England v Germany: is the tide turning?


If the outcome of England’s World Cup match against Germany in Bloemfontein is to be determined by whichever set of players is the strongest mentally, it is to be hoped that the English players do not share the thought processes of the average English supporter.

England’s last competitive encounter with the Germans resulted in a 5-1 victory in the Olympic Stadium in Munich in September 2001 in qualification for the 2002 World Cup finals.

Yet how much have we dwelt on that result compared with the semi-finals at Italia ‘90 and Euro ‘96, both of which England lost on penalties, or even the quarter-final in the Mexico World Cup in 1970, when England led 2-0 but wound up beaten 3-2 by Gerd Muller’s extra-time winner?

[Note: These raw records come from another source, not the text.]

-- pv_equiv track=rewrite | github.com/TCGWarez/MarketplaceHealthDashboard | mp_r2_agent.py | _infer_sales_sort_keys
-- ===== SOURCE A (Python) =====
-- def _infer_sales_sort_keys(question: str) -> list[str]:
--     """Pick one or more ranking metrics from common sales wording."""
--     lower_question = question.lower()
--     wants_volume = any(term in lower_question for term in ("volume", "units sold", "most sold"))
--     wants_revenue = any(term in lower_question for term in ("revenue", "gross", "sales dollars"))
--     if wants_volume and wants_revenue:
--         return ["units_sold", "gross_cents"]
--     if wants_revenue:
--         return ["gross_cents"]
--     return ["units_sold"]
-- ===== SOURCE B (Python) =====
-- _KEYWORD_METRICS = [
--     ("volume", "units_sold"),
--     ("units sold", "units_sold"),
--     ("most sold", "units_sold"),
--     ("revenue", "gross_cents"),
--     ("gross", "gross_cents"),
--     ("sales dollars", "gross_cents"),
-- ]
--
--
-- def _infer_sales_sort_keys(question: str) -> list[str]:
--     """Pick one or more ranking metrics from common sales wording."""
--     lower_question = question.lower()
--     keys = []
--     for term, metric in _KEYWORD_METRICS:
--         if term in lower_question and metric not in keys:
--             keys.append(metric)
--     return keys or ["units_sold"]
-- ===== Notes on version B (the rewrite author's own statement) =====
-- stated objective: alternative
-- what changed: Replaces the two any(...) flags and the branch chain with a single data-driven pass over a keyword-to-metric table, appending each metric once in table order with an empty-list default.
import Mathlib
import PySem

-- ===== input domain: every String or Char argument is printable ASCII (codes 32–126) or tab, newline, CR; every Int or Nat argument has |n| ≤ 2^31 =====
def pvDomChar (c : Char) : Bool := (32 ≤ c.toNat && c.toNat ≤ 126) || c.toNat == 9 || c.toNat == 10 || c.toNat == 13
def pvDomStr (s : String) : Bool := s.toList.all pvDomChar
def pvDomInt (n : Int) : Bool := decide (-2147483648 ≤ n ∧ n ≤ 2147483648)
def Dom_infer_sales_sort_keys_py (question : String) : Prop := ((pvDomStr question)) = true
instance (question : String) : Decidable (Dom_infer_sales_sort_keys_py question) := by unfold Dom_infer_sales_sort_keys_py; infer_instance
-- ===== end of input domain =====

-- B replaces A's two any(...) flags and branch chain with one data-driven fold over a keyword-to-metric table (objective: alternative decomposition).

-- ===== PORT A =====
def infer_sales_sort_keys_py (question : String) : List String :=
  let lower_question := PySem.Str.lower question
  let wants_volume := ["volume", "units sold", "most sold"].any (fun term => PySem.Str.isIn term lower_question)
  let wants_revenue := ["revenue", "gross", "sales dollars"].any (fun term => PySem.Str.isIn term lower_question)
  if wants_volume && wants_revenue then ["units_sold", "gross_cents"]
  else if wants_revenue then ["gross_cents"]
  else ["units_sold"]

-- ===== PORT B =====
def pvKeywordMetrics : List (String × String) :=
  [("volume", "units_sold"), ("units sold", "units_sold"), ("most sold", "units_sold"),
   ("revenue", "gross_cents"), ("gross", "gross_cents"), ("sales dollars", "gross_cents")]

def infer_sales_sort_keys_py_alt (question : String) : List String :=
  let lower_question := PySem.Str.lower question
  let keys := pvKeywordMetrics.foldl
    (fun keys p =>
      if PySem.Str.isIn p.1 lower_question && !(keys.contains p.2) then keys ++ [p.2] else keys)
    []
  if keys = [] then ["units_sold"] else keys

-- ===== PRECONDITION & SPEC =====
def Spec_infer_sales_sort_keys_py (question : String) (out : List String) : Prop := out = infer_sales_sort_keys_py_alt question
instance (question : String) (out : List String) : Decidable (Spec_infer_sales_sort_keys_py question out) := by unfold Spec_infer_sales_sort_keys_py; infer_instance

-- ===== CLAIM (what is proved, stated in full; the proofs are below) =====
def Claim_equal_infer_sales_sort_keys_py : Prop := ∀ (question : String), Dom_infer_sales_sort_keys_py question → Spec_infer_sales_sort_keys_py question (infer_sales_sort_keys_py question)

-- ===== LEMMAS AND PROOFS =====
-- Case analysis over the six keyword-match booleans: A's branch chain and B's table fold agree.
set_option maxHeartbeats 1000000 in
theorem pv_key_cases : ∀ b1 b2 b3 b4 b5 b6 : Bool,
    (if (b1 || (b2 || (b3 || false))) && (b4 || (b5 || (b6 || false))) then
      ["units_sold", "gross_cents"]
    else if (b4 || (b5 || (b6 || false))) then ["gross_cents"]
    else ["units_sold"]) =
    (let k0 : List String := []
     let k1 := if b1 && !(k0.contains "units_sold") then k0 ++ ["units_sold"] else k0
     let k2 := if b2 && !(k1.contains "units_sold") then k1 ++ ["units_sold"] else k1
     let k3 := if b3 && !(k2.contains "units_sold") then k2 ++ ["units_sold"] else k2
     let k4 := if b4 && !(k3.contains "gross_cents") then k3 ++ ["gross_cents"] else k3
     let k5 := if b5 && !(k4.contains "gross_cents") then k4 ++ ["gross_cents"] else k4
     let k6 := if b6 && !(k5.contains "gross_cents") then k5 ++ ["gross_cents"] else k5
     if k6 = [] then ["units_sold"] else k6) := by decide

-- ===== VERDICT (by name: the statement is the Claim_ definition above) =====
theorem infer_sales_sort_keys_py_spec : Claim_equal_infer_sales_sort_keys_py := by
  intro question _
  exact pv_key_cases
    (PySem.Str.isIn "volume" (PySem.Str.lower question))
    (PySem.Str.isIn "units sold" (PySem.Str.lower question))
    (PySem.Str.isIn "most sold" (PySem.Str.lower question))
    (PySem.Str.isIn "revenue" (PySem.Str.lower question))
    (PySem.Str.isIn "gross" (PySem.Str.lower question))
    (PySem.Str.isIn "sales dollars" (PySem.Str.lower question))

Between the 1966 World Cup final and the 2000 European Championship finals in Holland and Belgium, England did not win a single competitive match against Germany and even the victory in Charleroi in 2000 was a hollow affair, given that neither side qualified for the knock-out stages.

This dismal record persuaded the author David Downing, whose portfolio includes some acclaimed works of 20th century history and some political thrillers, to write a history of the nations’ rivalry that revealed much not only about the development of football in each country but about how the culture of both countries is reflected in the performances of their football teams.

The conclusions he reached were depressing in that they were difficult to argue with, explaining as they did the inevitably of the barren years for England that followed 1966, after which Germany’s progressive re-examination of their technique contrasted with England’s stubborn adherence to outdated attitudes and beliefs.

The question today is whether England can show that the 5-1 scoreline of 2001 was a turning point or merely a freak.

To buy The Best of Enemies: England v Germany click on the link.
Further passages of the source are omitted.